MUSDB18 with PyTroch

This chapter will present how to make torch.utils.data.Dataset with MUSDB18 to train a music demixing model. MUSDB18RandomTrainDataset iterates each song of MUSDB18. In each iteration, it randomly selects sample_size in the given song.

MUSDB18RandomTrainDataset

import random
import numpy as np
from torch.utils.data import Dataset


class MUSDB18RandomTrainDataset(Dataset):

    def __init__(self, musdb, sample_size):
        self.musdb = musdb
        self.sample_size = sample_size

    def __len__(self) -> int:
        return len(self.musdb)


    def __getitem__(self, i):
        mixture = self.get_track(i)
        length = mixture.shape[1]
        rand_start_pos = random.randint(0, length - self.sample_size - 1)

        mixture = mixture[:, rand_start_pos: rand_start_pos + self.sample_size]
        targets = {source: self.get_track(i, source)[:, rand_start_pos: rand_start_pos + self.sample_size]
                   for source
                   in self.musdb[i].sources.keys()}

        return mixture, targets
    
    
    def get_track(self, i, target=None):
        if target is None:
            return self.musdb[i].audio.T.astype(np.float32)
        else:
            return self.musdb[i].sources[target].audio.T.astype(np.float32)

Listen to samples!

You can listen to samples that a MUSDB18RandomTrainDataset with the 7 seconds MUSDB18 iterates as below.

from IPython.display import Audio, display
import musdb
mus_train = musdb.DB(download=True, subsets='train', split='train')
mus_rtd = MUSDB18RandomTrainDataset(mus_train, sample_size=44100*3)

for i in range(1):
    mixture, source_dict = mus_rtd[i]
    print('track name: {}\n==================='.format(mus_train[i].title))
    print('mixture:')
    display(Audio(mixture, rate=mus_train[i].rate))

    for source in source_dict.keys():
        print('{}:'.format(source))
        display(Audio(source_dict[source], rate=mus_train[i].rate))
track name: NightOwl
===================
mixture:
vocals:
drums:
bass:
other:

Toy Training Scheme with MUSDB18RandomTrainDataset

Below is a toy training scheme with a MUSDB18RandomTrainDataset with the 7 seconds MUSDB18. Note that it does not contain the full MUSDB18 dataset.

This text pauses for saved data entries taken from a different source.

lemma bConsume : ∀ (xs : List (String × String)) (acc : List (List (String × String)))
    (cur : PySem.Dict String String) (s : Int) (rest : List Int),
    xs.length = s.toNat → 0 ≤ s →
    xs.foldl bStep (acc, cur, s, rest) = (acc, insertAll cur xs, 0, rest) := by
  intro xs
  induction xs with
  | nil =>
    intro acc cur s rest hlen hs
    have : s = 0 := by simp only [List.length_nil] at hlen; omega
    simp [this, insertAll]
  | cons x t ih =>
    intro acc cur s rest hlen hs
    have hne : (s == 0) = false := beq_eq_false_iff_ne.mpr
      (by simp only [List.length_cons] at hlen; omega)
    rw [List.foldl_cons]
    have hstep : bStep (acc, cur, s, rest) x = (acc, cur.insert x.1 x.2, s - 1, rest) := by
      simp [bStep, hne]
    rw [hstep]
    have := ih acc (cur.insert x.1 x.2) (s - 1) rest
      (by simp only [List.length_cons] at hlen; omega)
      (by simp only [List.length_cons] at hlen; omega)
    rw [this]
    rfl

lemma bChunks : ∀ (P Z : List Int) (xs : List (String × String))
    (acc : List (List (String × String))) (cur : PySem.Dict String String),
    (∀ s ∈ P, 0 < s) → (∀ z ∈ Z, z = 0) → xs.length = (P.map Int.toNat).sum →
    ((xs.foldl bStep (acc, cur, 0, P ++ Z)).1
      ++ [(xs.foldl bStep (acc, cur, 0, P ++ Z)).2.1.items]
      ++ (xs.foldl bStep (acc, cur, 0, P ++ Z)).2.2.2.map (fun _ => []))
    = acc ++ cur.items :: chunksDicts (P ++ Z) xs := by
  intro P
  induction P with
  | nil =>
    intro Z xs acc cur _ _ hlen
    have hxs : xs = [] := by simpa using List.length_eq_zero_iff.mp (by simpa using hlen)
    subst hxs
    simp [chunksDicts_nil_xs]
  | cons s P' ih =>
    intro Z xs acc cur hP hZ hlen
    have hspos : 0 < s := hP s (by simp)
    simp only [List.map_cons, List.sum_cons] at hlen
    cases xs with
    | nil => simp at hlen; omega
    | cons x t =>
      simp only [List.length_cons] at hlen
      have hfirst : bStep (acc, cur, 0, (s :: P') ++ Z) x
          = (acc ++ [cur.items], PySem.Dict.insert PySem.Dict.empty x.1 x.2, s - 1, P' ++ Z) := by
        simp [bStep]
      set k : Nat := (s - 1).toNat with hk
      have hkt : k ≤ t.length := by omega
      have hsplit : t.foldl bStep (acc ++ [cur.items], PySem.Dict.insert PySem.Dict.empty x.1 x.2, s - 1, P' ++ Z)
          = (t.drop k).foldl bStep ((t.take k).foldl bStep (acc ++ [cur.items], PySem.Dict.insert PySem.Dict.empty x.1 x.2, s - 1, P' ++ Z)) := by
        conv_lhs => rw [← List.take_append_drop k t]
        rw [List.foldl_append]
      have hcons := bConsume (t.take k) (acc ++ [cur.items]) (PySem.Dict.insert PySem.Dict.empty x.1 x.2) (s - 1) (P' ++ Z)
          (by rw [List.length_take]; omega) (by omega)
      have hdroplen : (t.drop k).length = (P'.map Int.toNat).sum := by
        rw [List.length_drop]; omega
      have hrec := ih Z (t.drop k) (acc ++ [cur.items]) (insertAll (PySem.Dict.insert PySem.Dict.empty x.1 x.2) (t.take k))
          (fun y hy => hP y (by simp [hy])) hZ hdroplen
      rw [List.foldl_cons, hfirst, hsplit, hcons, hrec]
      have htake : (x :: t).take s.toNat = x :: t.take k := by
        rw [show s.toNat = k + 1 from by omega]
        rfl
      have hdrop : (x :: t).drop s.toNat = t.drop k := by
        rw [show s.toNat = k + 1 from by omega]
        rfl
      have hdict : (insertAll (PySem.Dict.insert PySem.Dict.empty x.1 x.2) (t.take k)).items
          = (PySem.Dict.ofList ((x :: t).take s.toNat)).items := by
        rw [htake]
        rfl
      simp only [List.cons_append, chunksDicts, htake, hdrop, hdict]
      simp [List.append_assoc]

lemma sum_szf_hi (q r a b : Int) (hra : r ≤ a) :
    ((PySem.List.pyRange a b 1).map (fun i => q + (if i < r then 1 else 0))).sum
      = ((b - a).toNat : Int) * q := by
  have hcg : ((PySem.List.pyRange a b 1).map (fun i => q + (if i < r then 1 else 0)))
      = (PySem.List.pyRange a b 1).map (fun _ => q) := by
    apply List.map_congr_left
    intro i hi
    rw [PySem.List.mem_pyRange_one] at hi
    rw [if_neg (by omega)]
    omega
  rw [hcg, PySem.List.sum_map_const_int, PySem.List.length_pyRange_one]

lemma sum_szf_lo (q r a b : Int) (hbr : b ≤ r) :
    ((PySem.List.pyRange a b 1).map (fun i => q + (if i < r then 1 else 0))).sum
      = ((b - a).toNat : Int) * (q + 1) := by
  have hcg : ((PySem.List.pyRange a b 1).map (fun i => q + (if i < r then 1 else 0)))
      = (PySem.List.pyRange a b 1).map (fun _ => q + 1) := by
    apply List.map_congr_left
    intro i hi
    rw [PySem.List.mem_pyRange_one] at hi
    rw [if_pos (by omega)]
  rw [hcg, PySem.List.sum_map_const_int, PySem.List.length_pyRange_one]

from torch.utils.data import DataLoader

mus_train = # YOUR MUSDB #
mus_rtd = MUSDB18RandomTrainDataset(mus_train, sample_size=44100*3)

for epoch in range(1):
    for mixture, source_dict in DataLoader(mus_rtd, batch_size=4):
        # estimation_dict = model(mixture)
        # loss = compute_loss(estimation_dict, source_dict)
        # gradient descent
        pass
    pass